Edmund Creffield, the high Holy Roller sentenced to serve two years in the penitentiary by Circuit Judge Sears, was taken to Salem yesterday afternoon by Special Deputy Sheriff Clyde Evans. He was handcuffed by the deputy.

When Creffield left the jail the other prisoners hooted and hissed him. He shouted “Glory be to Jesus!”



Corvallis Gazette Tue 9/20/1904 p3

Creffield Gets Two Years


The lecher Creffield, self-styled Elijah II, bogus prophet of God, religious hypnotist, impostor and all-round dangerous individual, goes to the Oregon state prison for two years for the crime of adultery. This was the decision of a just tribunal that tried his case last Friday. Until the very last, this brazen moral leper, claimed innocence and in the face of overwhelming testimony of his guilt claimed that he was not guilty and further added to the sacrilegious infamy of his cause by asserting boldly that God would plead his cause. What grounds he had for claiming innocence or by what interpretation of Scripture he justified his assertion is a mystery. If God plead his cause his whole scheme of religion has met with divine disapproval, unless he considers disgrace and prison life and ostracism as an evidence of divine favor, which he may yet claim in order to further delude his unhappy victims.

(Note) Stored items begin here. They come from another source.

-- pv_equiv track=rewrite | github.com/dg1223/data-structures-and-algorithms | problem-solving/patterns_31.py | pattern31
-- ===== SOURCE A (Python) =====
-- def pattern31(n):
--     pattern = ''
--     original_n = n
--     # we get 81 items from the following n -> 9^2
--     # n = 2*n
--     # we need 49 items for the solution, -> 7^2
--     n = 2*n-2
--     for row in range(n+1):
--         for col in range(n+1):
--             # print this pattern to understand the logic first
--             # atEveryIndex = min(min(row, col), min(n-row, n-col))
--
--             # print this pattern to get the inverted solution to above
--             atEveryIndex = original_n - min(min(row, col), min(n-row, n-col))
--
--             # This is the solution
--             atEveryIndex = original_n - min(min(row, col), min(n-row, n-col))
--
--             pattern += str(atEveryIndex) + ' '
--
--         pattern += '\n'
--     return pattern
-- ===== SOURCE B (Python) =====
-- def pattern31(n):
--     # Exploit the four-fold symmetry: compute only the top-left n x n quadrant
--     # (value n - min(r, c)) and mirror it horizontally and vertically.
--     rows = []
--     for r in range(n):
--         left = [str(n - min(r, c)) for c in range(n)]
--         vals = left + list(reversed(left[:-1]))
--         rows.append(''.join(v + ' ' for v in vals) + '\n')
--     return ''.join(rows + list(reversed(rows[:-1])))
-- ===== Notes on version B (the rewrite author's own statement) =====
-- stated objective: faster
-- what changed: B computes only the top-left n x n quadrant of the grid (value n - min(r,c)) and builds the full picture by mirroring each row and the row list with joins, instead of A's cell-by-cell double loop over the whole (2n-1)x(2n-1) grid appending to one growing string.
import Mathlib
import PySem

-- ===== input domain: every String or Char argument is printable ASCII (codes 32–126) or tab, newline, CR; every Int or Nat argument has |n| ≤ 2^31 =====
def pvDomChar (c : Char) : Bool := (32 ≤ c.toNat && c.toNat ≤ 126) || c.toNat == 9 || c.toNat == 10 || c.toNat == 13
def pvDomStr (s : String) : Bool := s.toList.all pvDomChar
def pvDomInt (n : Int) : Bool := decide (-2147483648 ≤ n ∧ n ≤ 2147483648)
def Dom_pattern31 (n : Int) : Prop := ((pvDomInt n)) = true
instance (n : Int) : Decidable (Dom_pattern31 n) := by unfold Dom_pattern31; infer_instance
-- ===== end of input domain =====

-- B replaces A's cell-by-cell double loop over the whole (2n-1)x(2n-1) grid by computing
-- only the top-left n x n quadrant (value n - min(r,c)) and mirroring each row and the
-- row list, joining pieces instead of appending cell-by-cell; objective: faster (constant factor, measured).

-- ===== PORT A =====
def pattern31 (n : Int) : String :=
  (PySem.List.pyRange 0 (2 * n - 2 + 1) 1).foldl
    (fun pattern row =>
      ((PySem.List.pyRange 0 (2 * n - 2 + 1) 1).foldl
        (fun pattern col =>
          pattern ++ (PySem.Int.toStr
            (n - min (min row col) (min ((2 * n - 2) - row) ((2 * n - 2) - col))) ++ " "))
        pattern) ++ "\n")
    ""

-- ===== PORT B =====
def pattern31_alt (n : Int) : String :=
  let rows := (PySem.List.pyRange 0 n 1).map (fun r =>
    let left := (PySem.List.pyRange 0 n 1).map (fun c => PySem.Int.toStr (n - min r c))
    let vals := left ++ (PySem.List.slice left none (some (-1))).reverse
    String.join (vals.map (fun v => v ++ " ")) ++ "\n")
  String.join (rows ++ (PySem.List.slice rows none (some (-1))).reverse)

-- ===== PRECONDITION & SPEC =====
def Spec_pattern31 (n : Int) (out : String) : Prop := out = pattern31_alt n
instance (n : Int) (out : String) : Decidable (Spec_pattern31 n out) := by unfold Spec_pattern31; infer_instance

-- ===== CLAIM (what is proved, stated in full; the proofs are below) =====
def Claim_equal_pattern31 : Prop := ∀ (n : Int), Dom_pattern31 n → Spec_pattern31 n (pattern31 n)

-- ===== LEMMAS AND PROOFS =====

-- the cell string for 4-way-min value d, and one full (mirrored) row for quadrant row dr
def pvCellF (n : Int) (d : Nat) : String := PySem.Int.toStr (n - (d : Int)) ++ " "
def pvRowF (n : Int) (N : Nat) (dr : Nat) : String :=
  String.join ((List.range N).map (fun c => pvCellF n (min dr c)) ++
    ((List.range (N - 1)).map (fun c => pvCellF n (min dr c))).reverse) ++ "\n"

theorem pv_foldl_append_str (xs : List String) (s : String) :
    xs.foldl (· ++ ·) s = s ++ String.join xs := by
  induction xs generalizing s with
  | nil => simp [String.join]
  | cons x xs ih =>
    have hj : String.join (x :: xs) = x ++ String.join xs := by
      show xs.foldl (· ++ ·) ("" ++ x) = _
      rw [String.empty_append, ih]
    show xs.foldl (· ++ ·) (s ++ x) = s ++ String.join (x :: xs)
    rw [ih, hj, String.append_assoc]

theorem pv_strfold {α : Type} (g : α → String) (xs : List α) (s : String) :
    xs.foldl (fun a x => a ++ g x) s = s ++ String.join (xs.map g) := by
  rw [← List.foldl_map, pv_foldl_append_str]

theorem pv_double (g : Int → Int → String) (xs ys : List Int) :
    xs.foldl (fun pattern row => (ys.foldl (fun p col => p ++ g row col) pattern) ++ "\n") "" =
      String.join (xs.map (fun row => String.join (ys.map (g row)) ++ "\n")) := by
  have h : (fun (pattern : String) (row : Int) =>
        (ys.foldl (fun p col => p ++ g row col) pattern) ++ "\n")
      = fun (pattern : String) (row : Int) =>
        pattern ++ (String.join (ys.map (g row)) ++ "\n") := by
    funext p r
    rw [pv_strfold, String.append_assoc]
  rw [h, pv_strfold, String.empty_append]

theorem pv_map_range_reverse {α : Type} (f : Nat → α) (M : Nat) :
    ((List.range M).map f).reverse = (List.range M).map (fun k => f (M - 1 - k)) := by
  apply List.ext_getElem
  · simp
  · intro k h1 h2
    simp [List.getElem_reverse]

theorem pv_dropLast_map_range {α : Type} (f : Nat → α) (M : Nat) :
    ((List.range M).map f).dropLast = (List.range (M - 1)).map f := by
  cases M with
  | zero => simp
  | succ m => simp [List.range_succ]

theorem pv_pal {α : Type} (f : Nat → α) (N : Nat) (h : 1 ≤ N) :
    (List.range (2 * N - 1)).map (fun c => f (min c (2 * N - 2 - c))) =
      (List.range N).map f ++ ((List.range (N - 1)).map f).reverse := by
  have h2 : 2 * N - 1 = N + (N - 1) := by omega
  rw [h2, List.range_add, List.map_append, pv_map_range_reverse, List.map_map]
  congr 1
  · exact List.map_congr_left (fun c hc => by
      have : c < N := List.mem_range.mp hc
      congr 1
      omega)
  · exact List.map_congr_left (fun k hk => by
      have : k < N - 1 := List.mem_range.mp hk
      simp only [Function.comp]
      congr 1
      omega)

theorem pv_pyRange_cast (M : Nat) :
    PySem.List.pyRange 0 (M : Int) 1 = (List.range M).map (fun k => Int.ofNat k) := by
  rw [PySem.List.pyRange_one, show (((M : Int)) - 0).toNat = M by omega]
  exact List.map_congr_left (fun k _ => by simp)

theorem pattern31_eq (N : Nat) (hN : 1 ≤ N) :
    pattern31 (N : Int) = String.join ((List.range N).map (pvRowF (N : Int) N) ++
      ((List.range (N - 1)).map (pvRowF (N : Int) N)).reverse) := by
  unfold pattern31
  rw [show 2 * (N : Int) - 2 + 1 = ((2 * N - 1 : Nat) : Int) by omega, pv_pyRange_cast,
    pv_double (fun row col => PySem.Int.toStr
      ((N : Int) - min (min row col) (min ((2 * (N : Int) - 2) - row) ((2 * (N : Int) - 2) - col))) ++ " ")]
  congr 1
  rw [List.map_map]
  have hrow : ∀ r ∈ List.range (2 * N - 1),
      (String.join (((List.range (2 * N - 1)).map (fun k => Int.ofNat k)).map
        (fun col => PySem.Int.toStr ((N : Int) - min (min ((r : Nat) : Int) col)
          (min ((2 * (N : Int) - 2) - (r : Nat)) ((2 * (N : Int) - 2) - col))) ++ " ")) ++ "\n")
      = pvRowF (N : Int) N (min r (2 * N - 2 - r)) := by
    intro r hrm
    have hrlt : r < 2 * N - 1 := List.mem_range.mp hrm
    unfold pvRowF
    congr 1
    rw [List.map_map]
    have hcells : (List.range (2 * N - 1)).map
        ((fun col => PySem.Int.toStr ((N : Int) - min (min ((r : Nat) : Int) col)
          (min ((2 * (N : Int) - 2) - (r : Nat)) ((2 * (N : Int) - 2) - col))) ++ " ") ∘ (fun k => Int.ofNat k))
        = (List.range (2 * N - 1)).map
          (fun c => pvCellF (N : Int) (min (min r (2 * N - 2 - r)) (min c (2 * N - 2 - c)))) := by
      refine List.map_congr_left (fun c hc => ?_)
      have hclt : c < 2 * N - 1 := List.mem_range.mp hc
      simp only [Function.comp]
      unfold pvCellF
      congr 2
      simp only [Int.ofNat_eq_natCast]
      omega
    rw [hcells]
    have hp := pv_pal (fun dc => pvCellF (N : Int) (min (min r (2 * N - 2 - r)) dc)) N hN
    simp only at hp
    rw [hp]
  rw [List.map_congr_left (fun r hrm => by
    simp only [Function.comp]
    exact hrow r hrm)]
  exact pv_pal (pvRowF (N : Int) N) N hN

theorem pattern31_alt_eq (N : Nat) :
    pattern31_alt (N : Int) = String.join ((List.range N).map (pvRowF (N : Int) N) ++
      ((List.range (N - 1)).map (pvRowF (N : Int) N)).reverse) := by
  unfold pattern31_alt
  simp only [pv_pyRange_cast, List.map_map]
  have hrow : ∀ r ∈ List.range N,
      (String.join ((((List.range N).map ((fun c => PySem.Int.toStr ((N : Int) - min ((r : Nat) : Int) c)) ∘ (fun k => Int.ofNat k)))
          ++ (PySem.List.slice ((List.range N).map ((fun c => PySem.Int.toStr ((N : Int) - min ((r : Nat) : Int) c)) ∘ (fun k => Int.ofNat k))) none (some (-1))).reverse).map
          (fun v => v ++ " ")) ++ "\n")
      = pvRowF (N : Int) N r := by
    intro r _
    have hleft : (List.range N).map ((fun c => PySem.Int.toStr ((N : Int) - min ((r : Nat) : Int) c)) ∘ (fun k => Int.ofNat k))
        = (List.range N).map (fun c => PySem.Int.toStr ((N : Int) - ((min r c : Nat) : Int))) := by
      refine List.map_congr_left (fun c _ => ?_)
      simp only [Function.comp]
      congr 1
      simp only [Int.ofNat_eq_natCast]
      omega
    rw [hleft, PySem.List.slice_to_neg_one, pv_dropLast_map_range]
    unfold pvRowF pvCellF
    rw [List.map_append, List.map_reverse, List.map_map, List.map_map]
    rfl
  rw [List.map_congr_left (fun r hrm => by
    simp only [Function.comp]
    exact hrow r hrm)]
  rw [PySem.List.slice_to_neg_one, pv_dropLast_map_range]

-- ===== VERDICT (by name: the statement is the Claim_ definition above) =====
theorem pattern31_spec : Claim_equal_pattern31 := by
  intro n _
  unfold Spec_pattern31
  by_cases hn : n ≤ 0
  · have h1 : PySem.List.pyRange 0 (2 * n - 2 + 1) 1 = [] :=
      PySem.List.pyRange_one_eq_nil (by omega)
    have h2 : PySem.List.pyRange 0 n 1 = [] :=
      PySem.List.pyRange_one_eq_nil (by omega)
    simp [pattern31, pattern31_alt, h1, h2, String.join, PySem.List.slice]
  · obtain ⟨N, hN⟩ : ∃ N : Nat, n = (N : Int) := ⟨n.toNat, by omega⟩
    subst hN
    have hN1 : 1 ≤ N := by omega
    rw [pattern31_eq N hN1, pattern31_alt_eq N]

By the judgment of an impartial judge, an unbiased jury, by eye witnesses and by the force of his own acts for more than two years, Creffield has been pronounced guilty and has been sentenced to suffer for the wrongs he has committed.

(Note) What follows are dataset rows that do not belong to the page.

-- pv_equiv track=rewrite | github.com/soramametaro/project1 | project1_3.py | words2vec
-- ===== SOURCE A (Python) =====
-- def words2vec(words, frequent_words):
--     counter = {}
--     for fw in frequent_words:
--         counter[fw] = 0
--     for w in words:
--         if w in counter:
--             counter[w] += 1
--     vec = []
--     for i in range(len(frequent_words)):
--         vec.append(counter[frequent_words[i]])
--     return vec
-- ===== SOURCE B (Python) =====
-- def words2vec(words, frequent_words):
--     # Fold over words, elementwise-adding each word's one-hot indicator vector
--     # (aligned with frequent_words) into the answer vector; no counter dict,
--     # no read-back pass.
--     vec = [0] * len(frequent_words)
--     for w in words:
--         vec = [c + (fw == w) for fw, c in zip(frequent_words, vec)]
--     return vec
-- ===== Notes on version B (the rewrite author's own statement) =====
-- stated objective: alternative
-- what changed: Drops the counter dict and the index read-back loop entirely: B folds over words, elementwise-summing one-hot indicator vectors (aligned with frequent_words) directly into the output vector.
import Mathlib
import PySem

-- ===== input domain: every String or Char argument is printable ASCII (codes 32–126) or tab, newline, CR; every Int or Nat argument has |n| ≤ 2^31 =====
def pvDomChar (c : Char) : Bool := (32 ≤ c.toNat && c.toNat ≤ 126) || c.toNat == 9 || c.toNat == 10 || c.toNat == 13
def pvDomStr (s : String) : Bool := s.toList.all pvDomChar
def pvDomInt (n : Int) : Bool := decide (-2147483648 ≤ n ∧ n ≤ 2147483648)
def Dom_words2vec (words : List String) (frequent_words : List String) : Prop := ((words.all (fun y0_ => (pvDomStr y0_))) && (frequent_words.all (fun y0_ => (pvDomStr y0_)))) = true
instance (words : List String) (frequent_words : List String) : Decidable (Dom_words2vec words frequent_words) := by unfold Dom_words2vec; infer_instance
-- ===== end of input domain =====

-- B drops A's counter dict and read-back loop: it folds over words, elementwise-summing
-- one-hot indicator vectors aligned with frequent_words into the output vector; equal
-- return value on all inputs, no speed claim.

-- ===== PORT A =====
-- counter = {}; for fw in frequent_words: counter[fw] = 0
-- for w in words: if w in counter: counter[w] += 1
-- vec = []; for i in range(len(frequent_words)): vec.append(counter[frequent_words[i]])
-- (frequent_words[i] is in range for every i of the loop, and counter[frequent_words[i]]
--  can never raise KeyError since every fw was inserted; pyGetD/getD are exact here.)
def w2vInit (frequent_words : List String) : PySem.Dict String Int :=
  frequent_words.foldl (fun d fw => d.insert fw 0) PySem.Dict.empty
def w2vCount (words : List String) (frequent_words : List String) : PySem.Dict String Int :=
  words.foldl (fun d w => if d.contains w then d.modify w 0 (· + 1) else d) (w2vInit frequent_words)
def words2vec (words : List String) (frequent_words : List String) : List Int :=
  (PySem.List.pyRange 0 (PySem.List.len frequent_words) 1).foldl
    (fun vec i => vec ++ [(w2vCount words frequent_words).getD (PySem.List.pyGetD frequent_words i "") 0]) []

-- ===== PORT B =====
-- vec = [0] * len(frequent_words)
-- for w in words: vec = [c + (fw == w) for fw, c in zip(frequent_words, vec)]
-- return vec        (True/False added to an int is 1/0)
def words2vec_alt (words : List String) (frequent_words : List String) : List Int :=
  words.foldl
    (fun vec w => (frequent_words.zip vec).map (fun p => p.2 + (if p.1 = w then 1 else 0)))
    (List.replicate frequent_words.length 0)

-- ===== PRECONDITION & SPEC =====
def Spec_words2vec (words : List String) (frequent_words : List String) (out : List Int) : Prop := out = words2vec_alt words frequent_words
instance (words : List String) (frequent_words : List String) (out : List Int) : Decidable (Spec_words2vec words frequent_words out) := by unfold Spec_words2vec; infer_instance

-- ===== CLAIM (what is proved, stated in full; the proofs are below) =====
def Claim_equal_words2vec : Prop := ∀ (words : List String) (frequent_words : List String), Dom_words2vec words frequent_words → Spec_words2vec words frequent_words (words2vec words frequent_words)

-- ===== LEMMAS AND PROOFS =====

-- A side: the zero-initialising loop: every key looked up with default 0 yields 0 when the start does
theorem init_getD (fws : List String) (d : PySem.Dict String Int)
    (h : ∀ k, d.getD k 0 = 0) (fw : String) :
    (fws.foldl (fun d fw => d.insert fw 0) d).getD fw 0 = 0 := by
  induction fws generalizing d with
  | nil => exact h fw
  | cons x xs ih =>
      simp only [List.foldl_cons]
      exact ih _ (fun k => by rw [PySem.Dict.getD_insert]; split <;> simp [h])

-- A side: the zero-initialising loop contains exactly the inserted keys plus the old ones
theorem contains_foldl_insert (fws : List String) (d : PySem.Dict String Int) (fw : String) :
    (fws.foldl (fun d fw => d.insert fw (0 : Int)) d).contains fw
      = (decide (fw ∈ fws) || d.contains fw) := by
  induction fws generalizing d with
  | nil => simp
  | cons x xs ih =>
      simp only [List.foldl_cons, ih, PySem.Dict.contains_insert]
      by_cases hfx : fw = x <;> by_cases hxs : fw ∈ xs <;> simp [hfx, hxs]

-- A side: the counting loop: for a key the dict contains, getD accumulates exactly the count
theorem count_getD (ws : List String) (d : PySem.Dict String Int) (fw : String)
    (h : d.contains fw = true) :
    (ws.foldl (fun d w => if d.contains w then d.modify w 0 (· + 1) else d) d).getD fw 0
      = d.getD fw 0 + (List.count fw ws : Int) := by
  induction ws generalizing d with
  | nil => simp
  | cons w ws ih =>
      simp only [List.foldl_cons]
      by_cases hc : d.contains w = true
      · rw [if_pos hc]
        have hcont : (d.modify w 0 (· + 1)).contains fw = true := by
          simp [PySem.Dict.contains_modify, h]
        rw [ih _ hcont, PySem.Dict.getD_modify]
        by_cases hfw : fw = w
        · subst hfw; simp; ring
        · simp [hfw, Ne.symm hfw]
      · rw [if_neg hc]
        have hfw : fw ≠ w := fun he => hc (he ▸ h)
        rw [ih _ h]
        simp [Ne.symm hfw]

-- A's result is the per-frequent-word count vector
theorem wordsA_eq_map (words fws : List String) :
    words2vec words fws = fws.map (fun fw => (List.count fw words : Int)) := by
  unfold words2vec
  rw [PySem.List.foldl_pyRange_zero_pyGetD fws ""
    (fun vec fw => vec ++ [(w2vCount words fws).getD fw 0]) [],
    PySem.List.foldl_append_singleton_eq_map]
  simp only [List.nil_append]
  refine List.map_congr_left (fun fw hmem => ?_)
  unfold w2vCount w2vInit
  rw [count_getD _ _ _ (by rw [contains_foldl_insert]; simp [hmem]),
    init_getD fws _ (fun k => by simp)]
  simp

-- B side: one fold step over a vector of the shape fws.map f keeps that shape
theorem B_step (fws : List String) (f : String → Int) (w : String) :
    (fws.zip (fws.map f)).map (fun p => p.2 + (if p.1 = w then 1 else 0))
      = fws.map (fun fw => f fw + (if fw = w then 1 else 0)) := by
  induction fws with
  | nil => rfl
  | cons x xs ih => simp [ih]

-- B side: the fold's invariant — the vector stays fws.map of a running per-word count
theorem B_inv (ws fws : List String) (f : String → Int) :
    ws.foldl
      (fun vec w => (fws.zip vec).map (fun p => p.2 + (if p.1 = w then 1 else 0)))
      (fws.map f)
      = fws.map (fun fw => f fw + (List.count fw ws : Int)) := by
  induction ws generalizing f with
  | nil => simp
  | cons w ws ih =>
      simp only [List.foldl_cons, B_step, ih]
      refine List.map_congr_left (fun fw _ => ?_)
      rw [List.count_cons]
      by_cases hfw : fw = w
      · subst hfw; simp; ring
      · simp [hfw, Ne.symm hfw]

-- B's result is the per-frequent-word count vector too
theorem wordsB_eq_map (words fws : List String) :
    words2vec_alt words fws = fws.map (fun fw => (List.count fw words : Int)) := by
  unfold words2vec_alt
  rw [show List.replicate fws.length (0 : Int) = fws.map (fun _ => 0) by
        simp [List.map_const'],
      B_inv]
  simp

-- ===== VERDICT (by name: the statement is the Claim_ definition above) =====
theorem words2vec_spec : Claim_equal_words2vec := by
  intro words fws _
  show words2vec words fws = words2vec_alt words fws
  rw [wordsA_eq_map, wordsB_eq_map]
-- pv_equiv track=rewrite | github.com/doggggie/courses | algorithmicthink2-002/proj4.py | build_scoring_matrix
-- ===== SOURCE A (Python) =====
-- def build_scoring_matrix(alphabet, diag_score, off_diag_score, dash_score):
--     """
--     Input:
--         alphabet: a set of characters
--         diag_score, off_diag_score, and dash_score: three scores
--     Output:
--         a dictionary of dictionaries whose entries are indexed
--         by pairs in alphabet plus '-'. Score for dash indexed entry
--         is dash_score, score for other diagonal entries is diag_score,
--         score for other off-diagonal entries is off_diag_score.
--     """
--     subdict = {}
--     for letter in alphabet:
--         subdict[letter] = off_diag_score
--     subdict['-'] = dash_score
--     retdict = {}
--     for letter in alphabet:
--         retdict[letter] = dict(subdict)
--         retdict[letter][letter] = diag_score
--     retdict['-'] = {'-': dash_score}
--     for letter in alphabet:
--         retdict['-'][letter] = dash_score
--     return retdict
-- ===== SOURCE B (Python) =====
-- def build_scoring_matrix(alphabet, diag_score, off_diag_score, dash_score):
--     """Grow the matrix one symbol at a time (bordering), then add the gap border."""
--     matrix = {}
--     for sym in alphabet:
--         for prev, row in matrix.items():
--             row[sym] = diag_score if prev == sym else off_diag_score
--         new_row = dict.fromkeys(matrix, off_diag_score)
--         new_row[sym] = diag_score
--         matrix[sym] = new_row
--     for row in matrix.values():
--         row['-'] = dash_score
--     matrix['-'] = dict.fromkeys(['-', *alphabet], dash_score)
--     return matrix
-- ===== Notes on version B (the rewrite author's own statement) =====
-- stated objective: alternative
-- what changed: Replaced A's two-phase template construction (shared off-diagonal row dict, per-letter copy with a diagonal overwrite, separately assembled '-' row) by incremental bordered growth: the matrix is extended one symbol at a time with a new column on every existing row plus a new row, and finally bordered with the gap column and gap row.
import Mathlib
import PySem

The sentence is too light. It is not commensurate with the enormity of the crime. The work of this dangerous man has been far more extensive and far-reaching in its results than most people allow themselves to think.


The stigma of the insane asylum will never leave those who are there even though they in time gain their liberty. The dangerous religious doctrines inculcated will probably never be eradicated from their minds. The very fact that the city of Corvallis has endured him and his sect for so long without making pronounced effort to have them removed has had a baleful and deadening effect upon public morality.


Corvallis Times 9/21/1904 p2

Creffield’s Confession


Newspaper accounts of the Creffield trial tell how the scoundrel confessed his crime, and how he claimed he was ordered of God to do the deed. It appears also that he regularly taught the practice of adultery as a part of his doctrines. His example is an extreme case of depravity, robed in the livery of Heaven, posing as a saint and mouthing of sacred things while secretly playing the libertine. His like in perfidy and dishonor would be hard to duplicate on the face of the earth. The man who lies in wait and shoots his victim down is a gentleman compared to this man-shaped reptile. The fire-bug is one of the lowest and most despicable of offenders, but he is even more respectable compared to this rotten Creffield. The ordinary libertine who enters a home and contaminates it is vile beyond compare, but this offense is trivial in contrast with that of him who does the same thing on a false pretense of Christianity and with the name of Jesus and God on his dirty lips. In vileness, diabolism and all-round deviltry, Creffield is unmatched, and matchless as his own avowals and the desolate condition of his asylum victims so faithfully prove. In his brazen confession, there is full and satisfactory explanation of why those he had wronged drove him, tarred and feathered from Corvallis, and a wonderful exhibition by them of self control and respect for legal authority, in that they did nothing worse.